(Beginning of RECORDS)

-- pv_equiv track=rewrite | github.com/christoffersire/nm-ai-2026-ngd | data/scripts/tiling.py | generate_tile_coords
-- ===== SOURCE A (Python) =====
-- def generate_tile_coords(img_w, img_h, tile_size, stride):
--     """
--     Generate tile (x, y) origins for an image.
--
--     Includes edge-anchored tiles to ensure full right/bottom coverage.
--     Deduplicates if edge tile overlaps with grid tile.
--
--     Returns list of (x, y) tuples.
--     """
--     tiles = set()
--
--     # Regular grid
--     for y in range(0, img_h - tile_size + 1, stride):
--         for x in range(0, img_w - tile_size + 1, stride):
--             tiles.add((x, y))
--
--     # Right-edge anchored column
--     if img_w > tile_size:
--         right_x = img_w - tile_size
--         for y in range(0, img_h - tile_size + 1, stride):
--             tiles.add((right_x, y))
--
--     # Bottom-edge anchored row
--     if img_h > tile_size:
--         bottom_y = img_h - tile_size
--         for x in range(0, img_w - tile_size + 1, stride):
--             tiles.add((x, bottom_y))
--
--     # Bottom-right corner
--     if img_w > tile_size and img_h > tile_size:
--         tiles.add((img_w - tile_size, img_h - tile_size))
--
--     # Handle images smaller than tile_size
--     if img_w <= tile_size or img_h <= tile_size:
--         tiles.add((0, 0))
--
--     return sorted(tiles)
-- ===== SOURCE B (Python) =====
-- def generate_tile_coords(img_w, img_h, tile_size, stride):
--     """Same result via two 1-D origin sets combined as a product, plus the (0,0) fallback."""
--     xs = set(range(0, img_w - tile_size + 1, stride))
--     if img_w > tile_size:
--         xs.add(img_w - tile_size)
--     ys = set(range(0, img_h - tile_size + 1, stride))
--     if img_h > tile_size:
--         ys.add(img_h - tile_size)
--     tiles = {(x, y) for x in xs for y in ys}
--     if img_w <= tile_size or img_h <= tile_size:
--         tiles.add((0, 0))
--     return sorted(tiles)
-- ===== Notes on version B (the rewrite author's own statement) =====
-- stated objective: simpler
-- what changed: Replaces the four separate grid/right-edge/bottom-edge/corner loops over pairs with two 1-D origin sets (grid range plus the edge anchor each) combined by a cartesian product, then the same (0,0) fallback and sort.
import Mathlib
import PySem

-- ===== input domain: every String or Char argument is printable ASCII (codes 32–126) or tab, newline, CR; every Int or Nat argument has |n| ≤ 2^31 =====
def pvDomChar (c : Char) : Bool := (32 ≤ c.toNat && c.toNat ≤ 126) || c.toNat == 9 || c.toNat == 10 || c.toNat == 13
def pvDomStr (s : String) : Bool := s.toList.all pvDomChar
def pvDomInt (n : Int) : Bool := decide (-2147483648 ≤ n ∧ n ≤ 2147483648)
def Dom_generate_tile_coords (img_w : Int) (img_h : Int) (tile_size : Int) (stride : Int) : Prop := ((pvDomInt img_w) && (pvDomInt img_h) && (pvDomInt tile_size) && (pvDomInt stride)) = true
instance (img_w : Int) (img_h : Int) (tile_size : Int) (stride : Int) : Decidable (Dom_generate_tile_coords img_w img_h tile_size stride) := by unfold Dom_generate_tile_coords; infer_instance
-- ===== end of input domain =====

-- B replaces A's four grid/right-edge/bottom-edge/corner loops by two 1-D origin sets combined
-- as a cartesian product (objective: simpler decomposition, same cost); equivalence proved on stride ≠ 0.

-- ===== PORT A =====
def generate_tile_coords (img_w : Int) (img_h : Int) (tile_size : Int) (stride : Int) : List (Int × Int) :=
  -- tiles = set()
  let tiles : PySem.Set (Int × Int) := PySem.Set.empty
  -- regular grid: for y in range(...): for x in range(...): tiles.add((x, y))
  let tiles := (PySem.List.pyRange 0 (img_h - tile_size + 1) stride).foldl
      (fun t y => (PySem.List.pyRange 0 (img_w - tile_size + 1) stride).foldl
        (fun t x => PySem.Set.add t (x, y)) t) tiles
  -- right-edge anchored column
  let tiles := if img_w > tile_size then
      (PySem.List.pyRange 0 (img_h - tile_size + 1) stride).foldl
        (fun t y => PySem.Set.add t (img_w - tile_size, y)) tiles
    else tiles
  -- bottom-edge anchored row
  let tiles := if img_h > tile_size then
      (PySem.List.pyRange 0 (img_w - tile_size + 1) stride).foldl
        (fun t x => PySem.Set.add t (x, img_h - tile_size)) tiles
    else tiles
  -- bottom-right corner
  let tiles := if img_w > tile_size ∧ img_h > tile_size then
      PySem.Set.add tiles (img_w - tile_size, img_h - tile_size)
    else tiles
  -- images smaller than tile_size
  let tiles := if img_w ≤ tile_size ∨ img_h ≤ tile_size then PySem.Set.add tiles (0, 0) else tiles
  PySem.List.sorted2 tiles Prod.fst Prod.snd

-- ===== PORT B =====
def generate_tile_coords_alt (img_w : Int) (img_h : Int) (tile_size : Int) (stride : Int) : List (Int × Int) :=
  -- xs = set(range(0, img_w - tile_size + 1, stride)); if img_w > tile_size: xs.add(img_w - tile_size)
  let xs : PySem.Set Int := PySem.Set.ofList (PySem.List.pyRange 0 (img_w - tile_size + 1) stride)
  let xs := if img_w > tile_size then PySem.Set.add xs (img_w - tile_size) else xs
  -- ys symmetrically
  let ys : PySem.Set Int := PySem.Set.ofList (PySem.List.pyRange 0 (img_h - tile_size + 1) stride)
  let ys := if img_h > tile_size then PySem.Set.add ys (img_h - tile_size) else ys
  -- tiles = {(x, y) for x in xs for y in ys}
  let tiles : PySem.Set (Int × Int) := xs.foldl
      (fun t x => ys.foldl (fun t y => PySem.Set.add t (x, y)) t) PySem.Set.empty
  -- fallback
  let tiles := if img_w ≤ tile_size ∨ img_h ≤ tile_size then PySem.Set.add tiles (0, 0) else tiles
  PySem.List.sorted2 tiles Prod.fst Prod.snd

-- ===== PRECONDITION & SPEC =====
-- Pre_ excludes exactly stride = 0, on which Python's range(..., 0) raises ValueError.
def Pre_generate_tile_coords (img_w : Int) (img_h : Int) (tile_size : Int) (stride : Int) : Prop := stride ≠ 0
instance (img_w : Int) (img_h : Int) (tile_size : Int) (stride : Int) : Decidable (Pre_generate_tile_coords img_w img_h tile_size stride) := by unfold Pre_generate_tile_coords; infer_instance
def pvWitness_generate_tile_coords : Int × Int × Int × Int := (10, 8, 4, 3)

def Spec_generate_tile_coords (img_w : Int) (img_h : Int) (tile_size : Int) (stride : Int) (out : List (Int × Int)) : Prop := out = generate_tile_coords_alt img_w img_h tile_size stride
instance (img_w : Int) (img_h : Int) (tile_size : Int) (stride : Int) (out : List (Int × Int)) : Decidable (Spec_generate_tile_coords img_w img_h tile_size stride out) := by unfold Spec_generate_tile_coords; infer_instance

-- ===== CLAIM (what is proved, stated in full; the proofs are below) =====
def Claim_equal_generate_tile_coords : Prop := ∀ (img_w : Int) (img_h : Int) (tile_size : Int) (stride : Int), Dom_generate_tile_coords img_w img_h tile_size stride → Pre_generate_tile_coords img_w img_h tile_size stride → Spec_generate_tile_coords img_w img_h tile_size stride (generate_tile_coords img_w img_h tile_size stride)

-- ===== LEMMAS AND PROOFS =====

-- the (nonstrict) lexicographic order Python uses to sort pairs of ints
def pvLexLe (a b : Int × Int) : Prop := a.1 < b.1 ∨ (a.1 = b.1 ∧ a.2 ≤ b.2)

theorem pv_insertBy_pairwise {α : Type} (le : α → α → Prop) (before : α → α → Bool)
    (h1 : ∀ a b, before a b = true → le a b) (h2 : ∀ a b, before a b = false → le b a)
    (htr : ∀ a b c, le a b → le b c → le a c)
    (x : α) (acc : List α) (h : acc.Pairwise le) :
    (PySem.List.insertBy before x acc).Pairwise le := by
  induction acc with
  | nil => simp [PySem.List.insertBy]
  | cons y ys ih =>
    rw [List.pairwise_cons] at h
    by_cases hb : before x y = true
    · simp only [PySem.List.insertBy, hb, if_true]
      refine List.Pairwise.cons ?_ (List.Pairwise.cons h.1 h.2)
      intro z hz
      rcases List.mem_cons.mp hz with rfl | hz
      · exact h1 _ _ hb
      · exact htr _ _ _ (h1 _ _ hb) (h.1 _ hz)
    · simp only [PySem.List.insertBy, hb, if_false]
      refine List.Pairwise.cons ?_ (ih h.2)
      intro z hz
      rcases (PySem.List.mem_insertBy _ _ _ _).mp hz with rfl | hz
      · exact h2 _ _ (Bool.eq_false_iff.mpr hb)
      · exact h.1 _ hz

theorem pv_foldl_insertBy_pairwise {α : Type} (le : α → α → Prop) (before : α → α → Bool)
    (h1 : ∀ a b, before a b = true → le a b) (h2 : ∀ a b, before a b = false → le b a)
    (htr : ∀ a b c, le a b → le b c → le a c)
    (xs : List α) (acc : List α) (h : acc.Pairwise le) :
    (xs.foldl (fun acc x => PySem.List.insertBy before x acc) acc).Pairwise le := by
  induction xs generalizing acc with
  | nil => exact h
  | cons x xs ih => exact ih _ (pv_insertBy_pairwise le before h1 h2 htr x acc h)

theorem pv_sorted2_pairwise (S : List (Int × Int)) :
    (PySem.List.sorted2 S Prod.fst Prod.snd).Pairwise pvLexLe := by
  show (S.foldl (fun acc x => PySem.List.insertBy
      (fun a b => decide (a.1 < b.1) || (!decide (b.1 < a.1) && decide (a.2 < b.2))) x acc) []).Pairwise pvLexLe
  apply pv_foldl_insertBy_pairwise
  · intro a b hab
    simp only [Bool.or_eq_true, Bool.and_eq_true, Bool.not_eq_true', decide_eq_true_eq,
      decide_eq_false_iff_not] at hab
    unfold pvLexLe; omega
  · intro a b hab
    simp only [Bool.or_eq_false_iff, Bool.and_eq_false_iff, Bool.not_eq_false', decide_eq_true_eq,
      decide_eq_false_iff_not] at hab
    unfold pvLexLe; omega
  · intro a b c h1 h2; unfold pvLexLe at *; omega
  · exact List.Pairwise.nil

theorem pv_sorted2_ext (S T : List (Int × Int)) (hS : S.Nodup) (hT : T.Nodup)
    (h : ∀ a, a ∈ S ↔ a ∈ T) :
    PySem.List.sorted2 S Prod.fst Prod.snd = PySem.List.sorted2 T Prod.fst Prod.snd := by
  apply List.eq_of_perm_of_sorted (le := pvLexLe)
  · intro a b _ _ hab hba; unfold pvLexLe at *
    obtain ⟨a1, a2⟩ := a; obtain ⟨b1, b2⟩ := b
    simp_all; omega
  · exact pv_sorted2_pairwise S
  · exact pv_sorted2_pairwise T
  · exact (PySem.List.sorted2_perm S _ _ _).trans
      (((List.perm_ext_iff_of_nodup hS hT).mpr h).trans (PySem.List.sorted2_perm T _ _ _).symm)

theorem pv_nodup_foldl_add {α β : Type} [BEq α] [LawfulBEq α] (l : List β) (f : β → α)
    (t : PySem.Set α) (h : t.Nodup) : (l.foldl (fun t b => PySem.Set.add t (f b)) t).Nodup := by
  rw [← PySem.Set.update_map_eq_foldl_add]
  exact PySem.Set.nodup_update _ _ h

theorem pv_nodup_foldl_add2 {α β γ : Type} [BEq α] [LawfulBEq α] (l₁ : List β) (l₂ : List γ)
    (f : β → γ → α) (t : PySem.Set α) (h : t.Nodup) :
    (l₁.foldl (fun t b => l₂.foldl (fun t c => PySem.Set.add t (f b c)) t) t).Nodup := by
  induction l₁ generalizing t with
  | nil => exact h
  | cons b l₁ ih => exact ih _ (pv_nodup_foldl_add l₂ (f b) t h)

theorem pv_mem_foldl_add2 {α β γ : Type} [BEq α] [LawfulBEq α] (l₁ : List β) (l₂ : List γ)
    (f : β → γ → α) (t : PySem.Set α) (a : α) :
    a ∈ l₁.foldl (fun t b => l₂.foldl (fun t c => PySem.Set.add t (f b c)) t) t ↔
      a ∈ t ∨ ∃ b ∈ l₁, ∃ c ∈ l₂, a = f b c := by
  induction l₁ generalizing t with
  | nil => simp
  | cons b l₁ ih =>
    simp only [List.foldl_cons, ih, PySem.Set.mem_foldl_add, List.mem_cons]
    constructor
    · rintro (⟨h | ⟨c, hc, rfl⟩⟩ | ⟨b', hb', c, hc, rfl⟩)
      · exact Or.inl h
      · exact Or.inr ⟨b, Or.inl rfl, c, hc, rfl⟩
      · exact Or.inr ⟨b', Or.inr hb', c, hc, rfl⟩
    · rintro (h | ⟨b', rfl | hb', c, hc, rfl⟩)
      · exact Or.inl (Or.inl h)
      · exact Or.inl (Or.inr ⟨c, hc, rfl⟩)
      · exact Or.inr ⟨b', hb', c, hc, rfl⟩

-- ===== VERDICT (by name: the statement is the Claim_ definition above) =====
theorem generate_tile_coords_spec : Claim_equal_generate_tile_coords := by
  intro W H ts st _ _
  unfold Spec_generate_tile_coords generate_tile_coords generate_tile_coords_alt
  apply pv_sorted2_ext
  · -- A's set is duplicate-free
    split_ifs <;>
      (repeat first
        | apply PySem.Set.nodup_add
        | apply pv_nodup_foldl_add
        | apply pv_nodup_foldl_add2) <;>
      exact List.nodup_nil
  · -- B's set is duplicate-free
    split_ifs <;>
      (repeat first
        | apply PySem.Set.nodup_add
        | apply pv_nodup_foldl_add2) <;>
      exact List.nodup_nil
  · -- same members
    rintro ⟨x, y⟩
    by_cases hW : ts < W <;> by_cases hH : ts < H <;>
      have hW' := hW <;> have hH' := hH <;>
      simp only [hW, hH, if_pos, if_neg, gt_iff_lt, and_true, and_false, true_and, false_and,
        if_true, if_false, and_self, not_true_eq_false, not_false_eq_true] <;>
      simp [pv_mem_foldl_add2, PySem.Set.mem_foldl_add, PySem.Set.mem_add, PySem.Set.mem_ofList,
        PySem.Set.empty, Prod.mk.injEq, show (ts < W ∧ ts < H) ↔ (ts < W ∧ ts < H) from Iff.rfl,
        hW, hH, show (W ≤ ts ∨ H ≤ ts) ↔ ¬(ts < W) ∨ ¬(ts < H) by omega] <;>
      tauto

(End of RECORDS)

- REQUIREMENT -
What lines in the entries above include the string "rcases"? Return each one.

- SOLUTION FOR THIS EXERCISE -
      rcases List.mem_cons.mp hz with rfl | hz
      rcases (PySem.List.mem_insertBy _ _ _ _).mp hz with rfl | hz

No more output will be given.